We now perform a similar test, however on three subsets of the data, treating the various dosages separately. For each of the dosages 0.5, 1 and 2, we test the null hypothesis that the mean tooth length is equal between the two supplements Orange Juice and Vitamin C, vs the alternate hypothesis, that there is a difference in the mean tooth length between the two supplements Orange Juice and Vitamin C.

We again make the assumptions that the variances are not equal and perform the test at a 95% level.

x2=subset(x, x$dose==0.5)
x3=subset(x, x$dose==1)
x4=subset(x, x$dose==2)

test2 = t.test(len ~ supp, data= x2, var.equal = FALSE, paired=FALSE ,conf.level = .95)
result2 = data.frame( "t-statistic"  = test2$statistic, 
                       "df" = test2$parameter,
                        "p-value"  = test2$p.value,
                        "lower CL" = test2$conf.int[1],
                        "upper CL" = test2$conf.int[2],
                        "OJ mean" = test2$estimate[1],
                        "VC mean" = test2$estimate[2],
                         row.names = "Orange Juice vs Vitamin C (Dose=0.5)")

test3 = t.test(len ~ supp, data= x3, var.equal = FALSE, paired=FALSE ,conf.level = .95)
result3 = data.frame( "t-statistic"  = test3$statistic, 
                       "df" = test3$parameter,
                        "p-value"  = test3$p.value,
                        "lower CL" = test3$conf.int[1],
                        "upper CL" = test3$conf.int[2],
                        "OJ mean" = test3$estimate[1],
                        "VC mean" = test3$estimate[2],
                         row.names = "Orange Juice vs Vitamin C (Dose=1)")

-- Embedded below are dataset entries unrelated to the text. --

-- pv_equiv track=rewrite | github.com/Sankalp4133/AI-powered-Current-Affairs-Extraction-System | hi.py | fix_broken_sentences
-- ===== SOURCE A (Python) =====
-- def fix_broken_sentences(ocr_text):
--     fixed_text = ""
--     paragraphs = ocr_text.split("\n\n")
--     for para in paragraphs:
--         lines = para.split("\n")
--         joined = ""
--         for line in lines:
--             line = line.strip()
--             if not line:
--                 continue
--             if joined and not joined.endswith((".", "!", "?", ":", ";")):
--                 joined += " " + line
--             else:
--                 joined += "\n" + line
--         fixed_text += joined.strip() + "\n\n"
--     return fixed_text
-- ===== SOURCE B (Python) =====
-- PUNCT = ".!?:;"
--
-- def _groups(lines):
--     # split the line list into groups: a group ends at each line whose last char is punctuation
--     if not lines:
--         return []
--     for i, l in enumerate(lines):
--         if l[-1] in PUNCT:
--             return [lines[:i + 1]] + _groups(lines[i + 1:])
--     return [lines]
--
-- def fix_broken_sentences(ocr_text):
--     parts = []
--     for para in ocr_text.split("\n\n"):
--         stripped = [l.strip() for l in para.split("\n")]
--         lines = [l for l in stripped if l]
--         parts.append("\n".join(" ".join(g) for g in _groups(lines)))
--     return "".join(p + "\n\n" for p in parts)
-- ===== Notes on version B (the rewrite author's own statement) =====
-- stated objective: alternative
-- what changed: A grows one accumulator string per paragraph, picking the space-or-newline separator by inspecting the accumulator's last character and stripping at the end; B instead strips and filters the lines up front, recursively splits them into sentence groups ending at punctuation, and renders each paragraph by joining each group with spaces and the groups with newlines.
import Mathlib
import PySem

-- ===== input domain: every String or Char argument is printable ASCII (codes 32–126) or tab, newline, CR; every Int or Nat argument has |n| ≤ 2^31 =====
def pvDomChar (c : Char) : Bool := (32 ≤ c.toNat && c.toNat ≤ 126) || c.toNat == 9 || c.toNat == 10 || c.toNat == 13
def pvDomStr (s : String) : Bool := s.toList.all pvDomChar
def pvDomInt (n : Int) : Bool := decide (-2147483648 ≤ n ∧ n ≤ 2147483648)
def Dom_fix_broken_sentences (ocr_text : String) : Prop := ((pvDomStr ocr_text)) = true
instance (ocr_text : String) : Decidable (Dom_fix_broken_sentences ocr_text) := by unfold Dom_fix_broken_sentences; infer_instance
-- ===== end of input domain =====

-- B re-implements A by a different decomposition: A grows one accumulator string line by line, choosing
-- ' '/'\n' from the accumulator's last character and stripping the result; B first splits each paragraph's
-- stripped non-empty lines into groups ending at punctuation, then renders the groups with joins
-- (objective: alternative decomposition, same cost).

-- ===== PORT A =====
-- both ports compute on List Char with the exact PySem.Chars primitives and pack the result with String.ofList
-- joined.endswith((".", "!", "?", ":", ";"))
def aEndsPunct (s : List Char) : Bool :=
  PySem.Chars.endswith s ['.'] || PySem.Chars.endswith s ['!'] || PySem.Chars.endswith s ['?'] ||
    PySem.Chars.endswith s [':'] || PySem.Chars.endswith s [';']

-- the inner 'for line in lines' loop of A building 'joined'
def aJoin (lines : List (List Char)) : List Char :=
  lines.foldl (fun joined line =>
    let l := PySem.Chars.strip line
    if l = [] then joined
    else if joined ≠ [] ∧ aEndsPunct joined = false then joined ++ ' ' :: l
    else joined ++ '\n' :: l) []

def fix_broken_sentences (ocr_text : String) : String :=
  ((PySem.Chars.splitOn ocr_text.toList ['\n', '\n']).foldl (fun fixed para =>
    fixed ++ PySem.Chars.strip (aJoin (PySem.Chars.splitOn para ['\n'])) ++ ['\n', '\n']) []) |> String.ofList

-- ===== PORT B =====
-- l[-1] in ".!?:;"  (B only calls this on non-empty lines, where pyGet? is some)
def pEnd (l : List Char) : Bool :=
  match PySem.List.pyGet? l (-1) with
  | some c => ['.', '!', '?', ':', ';'].contains c
  | none => false

-- _groups: the enumerate loop finds the first line ending in punctuation and splits after it
def altGroups (lines : List (List Char)) : List (List (List Char)) :=
  if lines.isEmpty then []
  else
    match h : lines.dropWhile (fun l => !pEnd l) with
    | [] => [lines]
    | x :: rest => (lines.takeWhile (fun l => !pEnd l) ++ [x]) :: altGroups rest
termination_by lines.length
decreasing_by
  have hle := List.length_dropWhile_le (fun l => !pEnd l) lines
  rw [h] at hle
  simp at hle ⊢
  omega

def fix_broken_sentences_alt (ocr_text : String) : String :=
  ((PySem.Chars.join []
    (((PySem.Chars.splitOn ocr_text.toList ['\n', '\n']).map (fun para =>
        PySem.Chars.join ['\n']
          ((altGroups (((PySem.Chars.splitOn para ['\n']).map PySem.Chars.strip).filter
              (fun l => !l.isEmpty))).map (PySem.Chars.join [' '])))).map
      (· ++ ['\n', '\n'])))) |> String.ofList

-- ===== PRECONDITION & SPEC =====
def Spec_fix_broken_sentences (ocr_text : String) (out : String) : Prop := out = fix_broken_sentences_alt ocr_text
instance (ocr_text : String) (out : String) : Decidable (Spec_fix_broken_sentences ocr_text out) := by unfold Spec_fix_broken_sentences; infer_instance

-- ===== CLAIM (what is proved, stated in full; the proofs are below) =====
def Claim_equal_fix_broken_sentences : Prop := ∀ (ocr_text : String), Dom_fix_broken_sentences ocr_text → Spec_fix_broken_sentences ocr_text (fix_broken_sentences ocr_text)

-- ===== LEMMAS AND PROOFS =====

def lastC (l : List Char) : Char := l.getLastD ' '
def pEndC (c : Char) : Bool := ['.', '!', '?', ':', ';'].contains c
def chain : Char → List (List Char) → List Char
  | _, [] => []
  | c, l :: rest => (if pEndC c then '\n' else ' ') :: (l ++ chain (lastC l) rest)
def gStep (joined l : List Char) : List Char :=
  if joined ≠ [] ∧ aEndsPunct joined = false then joined ++ ' ' :: l else joined ++ '\n' :: l

theorem endswith_singleton (s : List Char) (c : Char) :
    PySem.Chars.endswith s [c] = (s.getLast? == some c) := by
  rcases List.eq_nil_or_concat s with rfl | ⟨t, a, rfl⟩
  · simp [PySem.Chars.endswith, List.isSuffixOf]
  · rw [Bool.eq_iff_iff, PySem.Chars.endswith_iff]
    simp
    constructor
    · intro h
      rcases h with ⟨u, hu⟩
      have := congrArg List.getLast? hu
      simp at this
      exact this.symm
    · rintro rfl; exact ⟨t, rfl⟩

theorem aEndsPunct_eq (s : List Char) (hs : s ≠ []) : aEndsPunct s = pEndC (lastC s) := by
  rcases List.eq_nil_or_concat s with rfl | ⟨t, a, rfl⟩
  · exact absurd rfl hs
  · simp [aEndsPunct, endswith_singleton, pEndC, lastC]
    by_cases h1 : a = '.' <;> by_cases h2 : a = '!' <;> by_cases h3 : a = '?' <;>
      by_cases h4 : a = ':' <;> by_cases h5 : a = ';' <;> simp [h1, h2, h3, h4, h5]

theorem pEnd_eq (l : List Char) (hl : l ≠ []) : pEnd l = pEndC (lastC l) := by
  rcases List.eq_nil_or_concat l with rfl | ⟨t, a, rfl⟩
  · exact absurd rfl hl
  · simp [pEnd, pEndC, lastC, PySem.List.pyGet?, PySem.List.pyIdx?]

theorem lastC_append (j l : List Char) (hl : l ≠ []) : lastC (j ++ l) = lastC l := by
  rcases List.eq_nil_or_concat l with rfl | ⟨t, a, rfl⟩
  · exact absurd rfl hl
  · simp [lastC, List.getLastD_eq_getLast?, List.getLast?_append]

theorem lastC_cons (c : Char) (l : List Char) (hl : l ≠ []) : lastC (c :: l) = lastC l := by
  simpa using lastC_append [c] l hl

theorem chain_ne (c : Char) (l : List Char) (rest : List (List Char)) :
    chain c (l :: rest) ≠ [] := by simp [chain]

theorem foldl_gStep_inv (fl : List (List Char)) (hne : ∀ l ∈ fl, l ≠ []) (j : List Char) (hj : j ≠ []) :
    fl.foldl gStep j = j ++ chain (lastC j) fl := by
  induction fl generalizing j with
  | nil => simp [chain]
  | cons l rest ih =>
    have hl : l ≠ [] := hne l (by simp)
    have hrest : ∀ x ∈ rest, x ≠ [] := fun x hx => hne x (by simp [hx])
    have hstep : gStep j l = j ++ (if pEndC (lastC j) then '\n' else ' ') :: l := by
      by_cases hp : pEndC (lastC j) = true <;>
        simp [gStep, aEndsPunct_eq j hj, hp, hj]
    have hlast : lastC (j ++ (if pEndC (lastC j) then '\n' else ' ') :: l) = lastC l := by
      rw [lastC_append _ _ (by simp), lastC_cons _ _ hl]
    calc (l :: rest).foldl gStep j = rest.foldl gStep (gStep j l) := rfl
      _ = (j ++ (if pEndC (lastC j) then '\n' else ' ') :: l) ++ chain (lastC l) rest := by
          rw [hstep, ih hrest _ (by simp), hlast]
      _ = j ++ chain (lastC j) (l :: rest) := by simp [chain]

theorem foldl_gStep_chain (fl : List (List Char)) (hne : ∀ l ∈ fl, l ≠ []) :
    fl.foldl gStep [] = chain '.' fl := by
  cases fl with
  | nil => rfl
  | cons l rest =>
    have hl : l ≠ [] := hne l (by simp)
    have hrest : ∀ x ∈ rest, x ≠ [] := fun x hx => hne x (by simp [hx])
    have h0 : gStep [] l = '\n' :: l := by simp [gStep]
    calc (l :: rest).foldl gStep [] = rest.foldl gStep ('\n' :: l) := by rw [List.foldl_cons, h0]
      _ = ('\n' :: l) ++ chain (lastC ('\n' :: l)) rest := foldl_gStep_inv rest hrest _ (by simp)
      _ = chain '.' (l :: rest) := by rw [lastC_cons _ _ hl]; simp [chain, pEndC]

theorem join_cons (sep : List Char) (x : List Char) (xs : List (List Char)) :
    PySem.Chars.join sep (x :: xs) = x ++ xs.flatMap (fun y => sep ++ y) := by
  induction xs generalizing x with
  | nil => simp [PySem.Chars.join, List.intercalate]
  | cons y ys ih =>
    have : PySem.Chars.join sep (x :: y :: ys) = x ++ sep ++ PySem.Chars.join sep (y :: ys) := by
      simp [PySem.Chars.join, List.intercalate]
    rw [this, ih]
    simp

test4 = t.test(len ~ supp, data= x4, var.equal = FALSE, paired=FALSE ,conf.level = .95)
result4 = data.frame( "t-statistic"  = test4$statistic, 
                       "df" = test4$parameter,
                        "p-value"  = test4$p.value,
                        "lower CL" = test4$conf.int[1],
                        "upper CL" = test4$conf.int[2],
                        "OJ mean" = test4$estimate[1],
                        "VC mean" = test4$estimate[2],
                         row.names = "Orange Juice vs Vitamin C (Dose=2)")
kable(x = round(result2,3),align = 'c' ,
      caption = "Two sample t-test for tooth growth by supplement (Dose=0.5)")
Two sample t-test for tooth growth by supplement (Dose=0.5)
t.statistic df p.value lower.CL upper.CL OJ.mean VC.mean
Orange Juice vs Vitamin C (Dose=0.5) 3.17 14.969 0.006 1.719 8.781 13.23 7.98
kable(x = round(result3,3),align = 'c' ,
      caption = "Two sample t-test for tooth growth by supplement (Dose=1)")
Two sample t-test for tooth growth by supplement (Dose=1)
t.statistic df p.value lower.CL upper.CL OJ.mean VC.mean
Orange Juice vs Vitamin C (Dose=1) 4.033 15.358 0.001 2.802 9.058 22.7 16.77
kable(x = round(result4,3),align = 'c' ,
      caption = "Two sample t-test for tooth growth by supplement (Dose=2)")
Two sample t-test for tooth growth by supplement (Dose=2)
t.statistic df p.value lower.CL upper.CL OJ.mean VC.mean
Orange Juice vs Vitamin C (Dose=2) -0.046 14.04 0.964 -3.798 3.638 26.06 26.14

We conclude from the p-values above that

  • For Dose 0.5, we reject the null hypothesis and conclude that there is enough evidence to indicate a difference in the mean between supplements Orange Juice and Vitamin C. (p-value<5%)
  • For Dose 1, we reject the null hypothesis and conclude that there is enough evidence to indicate a difference in the mean between supplements Orange Juice and Vitamin C. (p-value<5%)
  • For Dose 2, we do not reject the null hypothesis and conclude that there is not enough evidence to indicate a difference in the mean between supplements Orange Juice and Vitamin C. (p-value>5%)

Conclusion

The above tests indicate that only for dosages of 0.5 and 1 is there enough evidence to suggest a difference in the mean tooth length between orange juice and vitamin C supplements. For dosage 2 (as well as overall) there is not enough evidence to suggest that the supplement has an impact on the tooth length of the subjects.